+++ GIVEN ENTRIES

-- pv_equiv track=rewrite | github.com/DasVinch/adventofcode | 2022/day1.py | parse
-- ===== SOURCE A (Python) =====
-- from typing import List
--
-- def parse(lines: List[str]) -> List[List[int]]:
--     elves_cals = []
--     tmp = []
--     for line in lines:
--         if line == '':
--             elves_cals += [tmp]
--             tmp = []
--         else:
--             tmp += [int(line)]
--
--     return elves_cals
-- ===== SOURCE B (Python) =====
-- from typing import List
--
-- def parse(lines: List[str]) -> List[List[int]]:
--     # Pass 1: convert every non-blank line up front (same int() calls as A).
--     vals = [None if line == '' else int(line) for line in lines]
--     # Pass 2: repeatedly cut at the first blank marker; the tail after the
--     # last marker is never emitted, matching A's dropped trailing group.
--     out = []
--     rest = vals
--     while None in rest:
--         i = rest.index(None)
--         out.append(rest[:i])
--         rest = rest[i + 1:]
--     return out
-- ===== Notes on version B (the rewrite author's own statement) =====
-- stated objective: alternative
-- what changed: Replaces A's single accumulate-and-flush fold with two passes: map every line to its value first, then repeatedly locate the first blank marker and slice the group off, so no running tmp/group state is carried.
import Mathlib
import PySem

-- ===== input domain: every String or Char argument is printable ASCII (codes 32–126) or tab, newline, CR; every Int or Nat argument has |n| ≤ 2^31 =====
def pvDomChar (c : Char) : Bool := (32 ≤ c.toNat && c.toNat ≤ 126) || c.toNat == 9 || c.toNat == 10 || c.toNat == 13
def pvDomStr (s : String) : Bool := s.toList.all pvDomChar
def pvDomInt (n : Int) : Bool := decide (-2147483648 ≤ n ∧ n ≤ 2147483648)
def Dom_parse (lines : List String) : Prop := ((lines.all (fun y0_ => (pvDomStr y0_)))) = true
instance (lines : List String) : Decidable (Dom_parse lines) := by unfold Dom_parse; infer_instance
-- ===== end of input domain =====

-- B replaces A's accumulate-and-flush fold by two passes (value map, then cut at each
-- blank marker by index+slice); same values, objective: alternative decomposition.


-- ===== PORT A =====
-- int(line) raises ValueError on unparsable lines; Pre_parse excludes those, so the
-- getD 0 default is never reached on admitted inputs.
def parse (lines : List String) : List (List Int) :=
  (lines.foldl
    (fun (st : List (List Int) × List Int) line =>
      if line == "" then (st.1 ++ [st.2], [])
      else (st.1, st.2 ++ [(PySem.Int.ofStr? line).getD 0]))
    ([], [])).1

-- ===== PORT B =====
-- 'while None in rest: i = rest.index(None); out.append(rest[:i]); rest = rest[i+1:]'
-- as recursion on rest; rest[:i] (0 ≤ i) is take i, rest[i+1:] is drop (i+1), exact here.
-- The slice rest[:i] holds only ints in Python (no None before the first None), so
-- reduceOption extracts exactly those values.
def parseAltGo (rest : List (Option Int)) (out : List (List Int)) : List (List Int) :=
  match h : PySem.List.index? rest none with
  | some i => parseAltGo (rest.drop (i + 1)) (out ++ [(rest.take i).reduceOption])
  | none => out
termination_by rest.length
decreasing_by
  obtain ⟨hk, -, -⟩ := PySem.List.getElem_of_index?_eq_some h
  simp [List.length_drop]; omega

-- vals = [None if line == '' else int(line) for line in lines]
def parse_alt (lines : List String) : List (List Int) :=
  parseAltGo
    (lines.map (fun line =>
      if line == "" then none else some ((PySem.Int.ofStr? line).getD 0))) []

-- ===== PRECONDITION & SPEC =====
-- Pre_: every non-blank line is a valid Python int literal (optional surrounding
-- whitespace, optional sign, then digits with single underscores between digits);
-- on any other line both Pythons raise ValueError from int(line).
def pvSpaceChar (c : Char) : Bool := c = ' ' || c = '\t' || c = '\n' || c = '\r'
def pvDigitsTail : List Char → Bool
  | [] => true
  | '_' :: c :: rest => c.isDigit && pvDigitsTail rest
  | c :: rest => c.isDigit && pvDigitsTail rest
def pvIsIntLine (cs : List Char) : Bool :=
  let t := (cs.dropWhile pvSpaceChar).reverse.dropWhile pvSpaceChar |>.reverse
  let u := match t with
    | c :: rest => if c = '+' || c = '-' then rest else t
    | [] => []
  match u with
  | [] => false
  | c :: rest => c.isDigit && pvDigitsTail rest
def Pre_parse (lines : List String) : Prop :=
  ∀ l ∈ lines, l ≠ "" → pvIsIntLine l.toList = true
instance (lines : List String) : Decidable (Pre_parse lines) := by unfold Pre_parse; infer_instance
def pvWitness_parse : List String := ["12", "7", "", "-3", "", "40"]

def Spec_parse (lines : List String) (out : List (List Int)) : Prop := out = parse_alt lines
instance (lines : List String) (out : List (List Int)) : Decidable (Spec_parse lines out) := by unfold Spec_parse; infer_instance

-- ===== CLAIM (what is proved, stated in full; the proofs are below) =====
def Claim_equal_parse : Prop := ∀ (lines : List String), Dom_parse lines → Pre_parse lines → Spec_parse lines (parse lines)

-- ===== LEMMAS AND PROOFS =====

-- The common grouping both programs compute, by structural recursion.
def pvSpec : List String → List (List Int)
  | [] => []
  | l :: ls =>
    if l == "" then [] :: pvSpec ls
    else
      match pvSpec ls with
      | [] => []
      | g :: gs => ((PySem.Int.ofStr? l).getD 0 :: g) :: gs

-- pvSpec with a pending partial group tmp prefixed to the first emitted group.
def pvF (tmp : List Int) (ls : List String) : List (List Int) :=
  match pvSpec ls with
  | [] => []
  | g :: gs => (tmp ++ g) :: gs

-- the line-to-value map shared by the B-side lemmas
def pvVal (line : String) : Option Int :=
  if line == "" then none else some ((PySem.Int.ofStr? line).getD 0)

theorem reduceOption_map_some (pref : List Int) : (pref.map some).reduceOption = pref := by
  induction pref with
  | nil => rfl
  | cons x xs ih => simp [List.reduceOption_cons_of_some, ih]

theorem parse_loop_eq (ls : List String) :
    ∀ (acc : List (List Int)) (tmp : List Int),
    (ls.foldl
      (fun (st : List (List Int) × List Int) line =>
        if line == "" then (st.1 ++ [st.2], [])
        else (st.1, st.2 ++ [(PySem.Int.ofStr? line).getD 0]))
      (acc, tmp)).1 = acc ++ pvF tmp ls := by
  induction ls with
  | nil => intro acc tmp; simp [pvF, pvSpec]
  | cons l ls ih =>
    intro acc tmp
    by_cases hl : l = ""
    · subst hl
      simp only [List.foldl_cons, ih]
      cases hs : pvSpec ls with
      | nil => simp [pvF, pvSpec, hs]
      | cons g gs => simp [pvF, pvSpec, hs]
    · have hb : (l == "") = false := by simp [hl]
      simp only [List.foldl_cons, hb, Bool.false_eq_true, if_false, ih]
      cases hs : pvSpec ls with
      | nil => simp [pvF, pvSpec, hs, hl]
      | cons g gs => simp [pvF, pvSpec, hs, hl]

theorem parseAltGo_none {rest : List (Option Int)} {out : List (List Int)}
    (h : PySem.List.index? rest none = none) : parseAltGo rest out = out := by
  rw [PySem.List.index?_eq_idxOf?] at h
  unfold parseAltGo
  split
  · rename_i i heq; rw [PySem.List.index?_eq_idxOf?, h] at heq; cases heq
  · rfl

theorem parseAltGo_some {rest : List (Option Int)} {out : List (List Int)} {i : Nat}
    (h : PySem.List.index? rest none = some i) :
    parseAltGo rest out = parseAltGo (rest.drop (i + 1)) (out ++ [(rest.take i).reduceOption]) := by
  conv_lhs => rw [parseAltGo.eq_def]
  rw [PySem.List.index?_eq_idxOf?] at h
  split
  · rename_i j heq; rw [PySem.List.index?_eq_idxOf?, h] at heq; cases heq; rfl
  · rename_i heq; rw [PySem.List.index?_eq_idxOf?, h] at heq; cases heq

theorem parseAltGo_eq (ls : List String) :
    ∀ (pref : List Int) (out : List (List Int)),
    parseAltGo (pref.map some ++ ls.map pvVal) out = out ++ pvF pref ls := by
  induction ls with
  | nil =>
    intro pref out
    have h : PySem.List.index? (pref.map some ++ ([] : List String).map pvVal)
        (none : Option Int) = none := by
      rw [PySem.List.index?_eq_none_iff]; simp
    rw [parseAltGo_none h]; simp [pvF, pvSpec]
  | cons l ls ih =>
    intro pref out
    by_cases hl : l = ""
    · subst hl
      have hmap : ("" :: ls).map pvVal = none :: ls.map pvVal := by simp [pvVal]
      have h : PySem.List.index? (pref.map some ++ ("" :: ls).map pvVal)
          (none : Option Int) = some pref.length := by
        rw [hmap, PySem.List.index?_eq_some_iff]
        exact ⟨pref.map some, ls.map pvVal, rfl, by simp, by simp⟩
      rw [parseAltGo_some h, hmap]
      have htake : (pref.map some ++ none :: ls.map pvVal).take pref.length
          = pref.map some := by
        rw [show pref.length = (pref.map some).length by simp, List.take_left]
      have hdrop : (pref.map some ++ none :: ls.map pvVal).drop (pref.length + 1)
          = ls.map pvVal := by
        rw [show pref.map some ++ none :: ls.map pvVal
              = (pref.map some ++ [none]) ++ ls.map pvVal by simp,
            show pref.length + 1 = (pref.map some ++ [none]).length by simp,
            List.drop_left]
      rw [htake, hdrop]
      have hih := ih [] (out ++ [pref])
      simp only [List.map_nil, List.nil_append] at hih
      rw [reduceOption_map_some pref, hih]
      cases hs : pvSpec ls with
      | nil => simp [pvF, pvSpec, hs]
      | cons g gs => simp [pvF, pvSpec, hs]
    · have hb : (l == "") = false := by simp [hl]
      have hmap : (l :: ls).map pvVal
          = some ((PySem.Int.ofStr? l).getD 0) :: ls.map pvVal := by
        simp only [List.map_cons, pvVal, hb, Bool.false_eq_true, if_false]
      rw [hmap,
        show pref.map some ++ some ((PySem.Int.ofStr? l).getD 0) :: ls.map pvVal
          = (pref ++ [(PySem.Int.ofStr? l).getD 0]).map some ++ ls.map pvVal by simp,
        ih (pref ++ [(PySem.Int.ofStr? l).getD 0]) out]
      cases hs : pvSpec ls with
      | nil => simp [pvF, pvSpec, hs, hl]
      | cons g gs => simp [pvF, pvSpec, hs, hl]

-- ===== VERDICT (by name: the statement is the Claim_ definition above) =====
theorem parse_spec : Claim_equal_parse := by
  intro lines _ _
  unfold Spec_parse parse parse_alt
  rw [parse_loop_eq lines [] []]
  have h := parseAltGo_eq lines [] []
  simp only [List.map_nil, List.nil_append] at h
  rw [List.nil_append]
  exact h.symm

++++++

DIRECTIONS FOR THIS TASK >> Everything in the material above from the line that has "decreasing_by" through the line that has "(lines.map (fun line =>" must be duplicated exactly, with no other lines given.

RESPONSE TO THIS EXERCISE >>
decreasing_by
  obtain ⟨hk, -, -⟩ := PySem.List.getElem_of_index?_eq_some h
  simp [List.length_drop]; omega

-- vals = [None if line == '' else int(line) for line in lines]
def parse_alt (lines : List String) : List (List Int) :=
  parseAltGo
    (lines.map (fun line =>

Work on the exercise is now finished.